Task details: In the material below, find all lines with the string "separate" and copy them.

Provided data:

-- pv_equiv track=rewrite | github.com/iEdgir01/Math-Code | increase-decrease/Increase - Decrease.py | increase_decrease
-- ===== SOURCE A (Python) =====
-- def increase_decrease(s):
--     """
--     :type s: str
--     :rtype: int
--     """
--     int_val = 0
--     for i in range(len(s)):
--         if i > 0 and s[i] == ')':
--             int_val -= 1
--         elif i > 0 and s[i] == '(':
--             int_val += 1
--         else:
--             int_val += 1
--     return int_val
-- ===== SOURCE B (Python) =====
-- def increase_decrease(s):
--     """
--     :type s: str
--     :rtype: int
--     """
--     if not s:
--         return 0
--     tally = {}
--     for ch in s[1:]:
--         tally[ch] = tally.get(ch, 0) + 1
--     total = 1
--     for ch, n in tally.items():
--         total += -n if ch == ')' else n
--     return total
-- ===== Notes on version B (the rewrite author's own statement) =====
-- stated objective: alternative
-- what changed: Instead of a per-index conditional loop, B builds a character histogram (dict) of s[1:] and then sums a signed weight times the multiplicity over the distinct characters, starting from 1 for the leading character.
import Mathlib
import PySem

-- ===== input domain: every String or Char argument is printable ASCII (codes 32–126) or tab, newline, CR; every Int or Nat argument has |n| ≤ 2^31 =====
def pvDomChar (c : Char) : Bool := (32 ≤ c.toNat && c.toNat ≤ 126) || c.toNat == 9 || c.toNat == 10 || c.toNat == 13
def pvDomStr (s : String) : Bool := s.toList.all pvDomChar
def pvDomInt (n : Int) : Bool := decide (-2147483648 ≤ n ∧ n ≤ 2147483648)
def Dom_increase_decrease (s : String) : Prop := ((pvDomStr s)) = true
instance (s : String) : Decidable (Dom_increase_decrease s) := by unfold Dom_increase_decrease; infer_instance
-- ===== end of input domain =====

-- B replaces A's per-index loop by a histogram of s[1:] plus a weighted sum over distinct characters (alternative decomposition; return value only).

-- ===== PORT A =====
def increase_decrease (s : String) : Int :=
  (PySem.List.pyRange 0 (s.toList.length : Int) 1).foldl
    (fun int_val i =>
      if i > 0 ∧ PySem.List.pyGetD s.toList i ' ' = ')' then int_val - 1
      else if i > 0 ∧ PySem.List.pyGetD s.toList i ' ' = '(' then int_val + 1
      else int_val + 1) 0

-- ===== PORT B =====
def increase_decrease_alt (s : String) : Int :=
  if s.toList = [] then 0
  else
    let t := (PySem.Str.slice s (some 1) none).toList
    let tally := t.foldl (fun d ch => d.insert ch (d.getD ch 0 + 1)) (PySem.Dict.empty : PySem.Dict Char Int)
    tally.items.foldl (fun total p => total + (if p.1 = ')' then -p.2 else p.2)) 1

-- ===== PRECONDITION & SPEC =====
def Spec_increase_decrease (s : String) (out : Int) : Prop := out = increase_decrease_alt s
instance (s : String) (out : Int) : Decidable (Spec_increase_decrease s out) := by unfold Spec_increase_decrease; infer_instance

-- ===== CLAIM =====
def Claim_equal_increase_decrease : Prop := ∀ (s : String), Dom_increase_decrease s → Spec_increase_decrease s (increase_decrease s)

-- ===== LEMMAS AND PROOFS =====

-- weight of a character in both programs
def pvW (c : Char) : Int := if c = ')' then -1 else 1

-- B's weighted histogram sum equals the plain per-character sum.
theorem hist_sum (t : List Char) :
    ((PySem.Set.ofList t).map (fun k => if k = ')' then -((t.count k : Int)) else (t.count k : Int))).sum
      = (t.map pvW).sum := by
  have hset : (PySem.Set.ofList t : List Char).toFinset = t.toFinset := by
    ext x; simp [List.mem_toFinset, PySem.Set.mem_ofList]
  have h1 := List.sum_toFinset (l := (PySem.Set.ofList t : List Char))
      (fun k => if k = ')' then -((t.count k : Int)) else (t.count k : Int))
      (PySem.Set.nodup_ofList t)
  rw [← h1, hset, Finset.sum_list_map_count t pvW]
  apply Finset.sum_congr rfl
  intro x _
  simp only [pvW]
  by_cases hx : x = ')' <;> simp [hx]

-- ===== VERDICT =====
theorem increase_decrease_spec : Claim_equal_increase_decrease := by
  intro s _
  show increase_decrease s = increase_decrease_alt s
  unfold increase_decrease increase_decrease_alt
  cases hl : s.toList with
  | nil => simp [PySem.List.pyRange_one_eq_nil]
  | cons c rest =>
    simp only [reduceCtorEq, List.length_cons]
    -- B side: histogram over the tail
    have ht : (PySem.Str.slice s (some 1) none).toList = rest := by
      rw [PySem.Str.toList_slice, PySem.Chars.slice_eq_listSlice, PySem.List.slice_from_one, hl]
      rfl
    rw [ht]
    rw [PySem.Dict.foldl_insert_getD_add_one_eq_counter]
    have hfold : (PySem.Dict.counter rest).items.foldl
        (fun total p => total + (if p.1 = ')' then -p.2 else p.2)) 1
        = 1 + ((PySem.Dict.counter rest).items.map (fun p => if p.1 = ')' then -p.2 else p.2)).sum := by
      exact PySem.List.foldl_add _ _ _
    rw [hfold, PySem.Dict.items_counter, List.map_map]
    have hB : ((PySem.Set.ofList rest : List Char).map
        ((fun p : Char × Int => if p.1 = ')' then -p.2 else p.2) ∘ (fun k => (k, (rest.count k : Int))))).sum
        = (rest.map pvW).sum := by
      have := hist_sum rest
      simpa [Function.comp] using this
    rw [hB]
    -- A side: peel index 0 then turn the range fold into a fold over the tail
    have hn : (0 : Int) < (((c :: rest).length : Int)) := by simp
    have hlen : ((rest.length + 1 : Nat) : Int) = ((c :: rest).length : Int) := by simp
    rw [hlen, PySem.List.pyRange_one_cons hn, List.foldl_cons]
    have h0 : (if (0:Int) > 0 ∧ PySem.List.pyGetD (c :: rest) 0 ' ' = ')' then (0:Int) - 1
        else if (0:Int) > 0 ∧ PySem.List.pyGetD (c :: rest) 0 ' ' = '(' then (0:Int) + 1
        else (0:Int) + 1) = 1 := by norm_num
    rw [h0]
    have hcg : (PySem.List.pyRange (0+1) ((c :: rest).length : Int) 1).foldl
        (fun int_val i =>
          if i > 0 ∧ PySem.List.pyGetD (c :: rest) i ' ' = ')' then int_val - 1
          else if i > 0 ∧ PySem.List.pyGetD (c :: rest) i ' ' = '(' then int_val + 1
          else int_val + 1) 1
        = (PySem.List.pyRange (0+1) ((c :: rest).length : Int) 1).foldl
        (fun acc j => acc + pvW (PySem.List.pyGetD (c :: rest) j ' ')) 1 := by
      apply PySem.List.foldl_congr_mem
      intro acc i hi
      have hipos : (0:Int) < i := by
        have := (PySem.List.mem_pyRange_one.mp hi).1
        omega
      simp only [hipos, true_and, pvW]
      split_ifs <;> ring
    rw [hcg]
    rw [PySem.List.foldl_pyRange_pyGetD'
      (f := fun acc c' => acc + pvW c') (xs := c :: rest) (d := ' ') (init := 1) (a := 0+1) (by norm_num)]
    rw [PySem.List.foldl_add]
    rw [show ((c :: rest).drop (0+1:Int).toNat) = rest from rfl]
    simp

* * *

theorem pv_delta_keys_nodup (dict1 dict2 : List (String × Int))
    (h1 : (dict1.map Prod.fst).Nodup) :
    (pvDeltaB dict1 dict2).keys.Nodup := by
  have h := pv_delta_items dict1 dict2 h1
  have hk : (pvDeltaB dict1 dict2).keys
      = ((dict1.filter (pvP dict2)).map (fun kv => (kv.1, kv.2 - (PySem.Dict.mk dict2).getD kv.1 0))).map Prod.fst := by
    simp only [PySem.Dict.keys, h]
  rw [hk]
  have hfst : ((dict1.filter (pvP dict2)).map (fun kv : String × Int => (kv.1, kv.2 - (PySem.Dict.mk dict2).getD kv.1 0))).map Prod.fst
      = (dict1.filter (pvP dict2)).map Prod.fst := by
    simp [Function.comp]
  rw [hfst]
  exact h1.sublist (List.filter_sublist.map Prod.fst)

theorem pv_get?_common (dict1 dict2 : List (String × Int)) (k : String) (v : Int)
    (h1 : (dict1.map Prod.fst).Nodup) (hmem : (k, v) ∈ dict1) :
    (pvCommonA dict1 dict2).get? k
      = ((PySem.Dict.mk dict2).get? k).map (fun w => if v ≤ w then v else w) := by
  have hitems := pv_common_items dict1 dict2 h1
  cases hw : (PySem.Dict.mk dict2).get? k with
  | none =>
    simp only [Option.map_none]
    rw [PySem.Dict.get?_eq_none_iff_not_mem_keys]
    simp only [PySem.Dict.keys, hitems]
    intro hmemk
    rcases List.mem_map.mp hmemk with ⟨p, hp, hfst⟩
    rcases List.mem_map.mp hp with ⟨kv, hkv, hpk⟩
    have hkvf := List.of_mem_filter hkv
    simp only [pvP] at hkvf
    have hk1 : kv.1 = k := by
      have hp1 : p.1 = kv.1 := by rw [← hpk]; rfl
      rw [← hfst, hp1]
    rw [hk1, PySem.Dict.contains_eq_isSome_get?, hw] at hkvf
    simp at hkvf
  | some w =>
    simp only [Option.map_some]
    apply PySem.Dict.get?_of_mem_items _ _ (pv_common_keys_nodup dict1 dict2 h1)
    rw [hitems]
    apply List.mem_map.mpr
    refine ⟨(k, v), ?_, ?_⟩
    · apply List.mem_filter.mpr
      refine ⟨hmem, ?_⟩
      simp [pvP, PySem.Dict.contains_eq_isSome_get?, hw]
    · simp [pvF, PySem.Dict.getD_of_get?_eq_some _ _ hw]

...

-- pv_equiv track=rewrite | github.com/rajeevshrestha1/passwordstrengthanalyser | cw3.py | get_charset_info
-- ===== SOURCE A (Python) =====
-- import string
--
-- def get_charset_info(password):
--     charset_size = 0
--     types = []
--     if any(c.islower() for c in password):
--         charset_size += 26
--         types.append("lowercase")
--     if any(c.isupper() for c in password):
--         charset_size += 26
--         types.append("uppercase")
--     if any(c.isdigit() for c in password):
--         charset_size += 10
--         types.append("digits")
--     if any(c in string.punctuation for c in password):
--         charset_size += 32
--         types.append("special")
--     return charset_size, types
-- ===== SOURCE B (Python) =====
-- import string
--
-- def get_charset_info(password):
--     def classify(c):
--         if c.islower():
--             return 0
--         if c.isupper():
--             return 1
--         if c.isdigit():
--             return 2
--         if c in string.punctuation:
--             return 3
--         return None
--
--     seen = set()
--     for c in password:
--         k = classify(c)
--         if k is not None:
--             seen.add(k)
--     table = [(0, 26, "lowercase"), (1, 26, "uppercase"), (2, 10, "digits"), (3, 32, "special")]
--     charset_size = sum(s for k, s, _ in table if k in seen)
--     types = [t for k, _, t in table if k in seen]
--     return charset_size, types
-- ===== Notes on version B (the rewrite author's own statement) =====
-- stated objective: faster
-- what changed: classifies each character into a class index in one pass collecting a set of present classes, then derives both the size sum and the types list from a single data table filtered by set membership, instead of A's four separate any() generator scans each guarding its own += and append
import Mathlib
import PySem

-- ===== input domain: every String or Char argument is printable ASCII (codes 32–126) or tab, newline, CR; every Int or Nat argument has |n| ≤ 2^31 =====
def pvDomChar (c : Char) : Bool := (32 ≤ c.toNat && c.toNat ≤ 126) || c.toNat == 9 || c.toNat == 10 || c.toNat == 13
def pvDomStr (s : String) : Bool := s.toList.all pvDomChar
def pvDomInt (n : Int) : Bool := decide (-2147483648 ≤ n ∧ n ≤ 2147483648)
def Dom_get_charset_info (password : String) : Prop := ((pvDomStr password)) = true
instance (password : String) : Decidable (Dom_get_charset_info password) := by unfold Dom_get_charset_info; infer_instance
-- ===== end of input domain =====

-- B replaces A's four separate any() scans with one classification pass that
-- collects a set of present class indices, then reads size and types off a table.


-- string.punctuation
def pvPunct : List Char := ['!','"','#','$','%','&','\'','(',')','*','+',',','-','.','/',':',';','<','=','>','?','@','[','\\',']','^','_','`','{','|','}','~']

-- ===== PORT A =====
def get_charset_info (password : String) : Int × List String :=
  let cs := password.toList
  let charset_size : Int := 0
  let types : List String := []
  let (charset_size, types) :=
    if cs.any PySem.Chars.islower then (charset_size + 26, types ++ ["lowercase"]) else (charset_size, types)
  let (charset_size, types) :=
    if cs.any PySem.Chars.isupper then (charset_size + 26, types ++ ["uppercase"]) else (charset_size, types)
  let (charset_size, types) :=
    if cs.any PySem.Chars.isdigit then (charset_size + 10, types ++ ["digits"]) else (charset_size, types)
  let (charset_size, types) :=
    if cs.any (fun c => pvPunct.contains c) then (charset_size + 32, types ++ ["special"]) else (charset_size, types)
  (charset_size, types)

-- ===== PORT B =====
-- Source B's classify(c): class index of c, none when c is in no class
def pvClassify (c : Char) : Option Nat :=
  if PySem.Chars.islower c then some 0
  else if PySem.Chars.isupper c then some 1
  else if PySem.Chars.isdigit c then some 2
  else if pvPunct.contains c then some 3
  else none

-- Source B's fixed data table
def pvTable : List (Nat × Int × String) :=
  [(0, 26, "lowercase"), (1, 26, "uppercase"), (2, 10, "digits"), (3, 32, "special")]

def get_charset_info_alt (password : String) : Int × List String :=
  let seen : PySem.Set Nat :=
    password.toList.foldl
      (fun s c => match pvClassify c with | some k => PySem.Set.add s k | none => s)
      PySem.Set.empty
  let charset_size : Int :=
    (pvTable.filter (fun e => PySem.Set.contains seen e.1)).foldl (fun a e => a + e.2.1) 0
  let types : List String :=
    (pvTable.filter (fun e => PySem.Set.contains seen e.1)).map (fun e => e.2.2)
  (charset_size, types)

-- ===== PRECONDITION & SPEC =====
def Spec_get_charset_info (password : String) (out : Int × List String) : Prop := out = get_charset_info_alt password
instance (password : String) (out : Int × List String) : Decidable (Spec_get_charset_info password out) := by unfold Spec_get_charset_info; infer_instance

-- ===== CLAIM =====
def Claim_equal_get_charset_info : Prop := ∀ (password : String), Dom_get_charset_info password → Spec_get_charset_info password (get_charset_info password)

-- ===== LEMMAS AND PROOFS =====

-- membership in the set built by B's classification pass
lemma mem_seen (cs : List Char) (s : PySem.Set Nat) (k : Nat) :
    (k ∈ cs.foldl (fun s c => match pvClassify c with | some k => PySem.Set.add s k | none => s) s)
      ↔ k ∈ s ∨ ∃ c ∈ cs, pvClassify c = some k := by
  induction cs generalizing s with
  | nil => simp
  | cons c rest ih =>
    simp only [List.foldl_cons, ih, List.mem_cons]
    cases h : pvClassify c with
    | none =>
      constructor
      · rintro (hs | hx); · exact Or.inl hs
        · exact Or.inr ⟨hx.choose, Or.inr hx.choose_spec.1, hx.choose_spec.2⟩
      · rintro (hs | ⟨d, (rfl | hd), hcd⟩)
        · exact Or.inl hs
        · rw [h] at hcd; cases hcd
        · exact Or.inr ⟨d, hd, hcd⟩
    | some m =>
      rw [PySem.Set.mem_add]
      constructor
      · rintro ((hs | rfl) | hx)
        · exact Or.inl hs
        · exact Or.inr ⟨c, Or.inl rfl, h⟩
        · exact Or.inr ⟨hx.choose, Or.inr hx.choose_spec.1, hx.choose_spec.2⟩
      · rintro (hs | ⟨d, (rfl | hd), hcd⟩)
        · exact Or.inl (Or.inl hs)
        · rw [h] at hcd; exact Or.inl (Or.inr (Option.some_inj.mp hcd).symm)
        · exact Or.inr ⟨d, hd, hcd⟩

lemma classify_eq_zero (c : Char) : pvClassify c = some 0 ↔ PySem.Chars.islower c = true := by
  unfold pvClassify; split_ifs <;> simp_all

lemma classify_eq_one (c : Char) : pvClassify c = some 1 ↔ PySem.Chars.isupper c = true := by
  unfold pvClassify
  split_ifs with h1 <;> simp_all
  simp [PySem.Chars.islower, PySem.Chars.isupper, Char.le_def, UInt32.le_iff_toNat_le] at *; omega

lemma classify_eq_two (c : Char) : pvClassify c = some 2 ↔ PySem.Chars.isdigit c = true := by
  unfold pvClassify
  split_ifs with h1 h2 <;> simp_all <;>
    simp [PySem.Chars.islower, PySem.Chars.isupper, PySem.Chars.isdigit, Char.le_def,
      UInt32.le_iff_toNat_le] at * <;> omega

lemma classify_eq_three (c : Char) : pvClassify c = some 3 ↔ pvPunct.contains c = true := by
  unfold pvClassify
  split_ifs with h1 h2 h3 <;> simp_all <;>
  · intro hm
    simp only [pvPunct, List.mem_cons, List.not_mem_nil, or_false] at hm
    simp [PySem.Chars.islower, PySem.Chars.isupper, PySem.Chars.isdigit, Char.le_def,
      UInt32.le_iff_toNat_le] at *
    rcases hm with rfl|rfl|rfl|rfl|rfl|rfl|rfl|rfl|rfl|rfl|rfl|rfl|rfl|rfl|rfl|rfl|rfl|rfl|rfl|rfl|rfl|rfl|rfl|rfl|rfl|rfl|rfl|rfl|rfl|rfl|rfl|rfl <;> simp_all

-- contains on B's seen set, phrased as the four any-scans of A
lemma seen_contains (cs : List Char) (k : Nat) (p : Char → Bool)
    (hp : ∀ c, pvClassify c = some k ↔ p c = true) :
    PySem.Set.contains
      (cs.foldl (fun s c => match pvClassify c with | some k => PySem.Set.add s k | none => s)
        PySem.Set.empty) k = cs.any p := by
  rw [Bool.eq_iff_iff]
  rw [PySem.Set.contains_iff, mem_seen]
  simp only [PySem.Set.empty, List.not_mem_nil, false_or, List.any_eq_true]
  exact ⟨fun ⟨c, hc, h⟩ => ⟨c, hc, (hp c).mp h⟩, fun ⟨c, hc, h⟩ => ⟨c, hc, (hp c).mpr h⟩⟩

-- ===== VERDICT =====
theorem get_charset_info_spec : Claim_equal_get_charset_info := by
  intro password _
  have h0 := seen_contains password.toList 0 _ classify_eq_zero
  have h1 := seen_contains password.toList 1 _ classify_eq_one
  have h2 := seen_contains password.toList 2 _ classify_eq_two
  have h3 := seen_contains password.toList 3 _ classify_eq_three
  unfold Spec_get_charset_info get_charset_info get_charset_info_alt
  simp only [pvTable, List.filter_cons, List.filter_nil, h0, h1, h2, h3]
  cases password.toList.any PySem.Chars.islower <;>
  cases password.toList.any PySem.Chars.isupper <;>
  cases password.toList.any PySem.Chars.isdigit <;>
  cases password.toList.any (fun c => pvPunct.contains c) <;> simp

Answer:
-- what changed: classifies each character into a class index in one pass collecting a set of present classes, then derives both the size sum and the types list from a single data table filtered by set membership, instead of A's four separate any() generator scans each guarding its own += and append
-- B replaces A's four separate any() scans with one classification pass that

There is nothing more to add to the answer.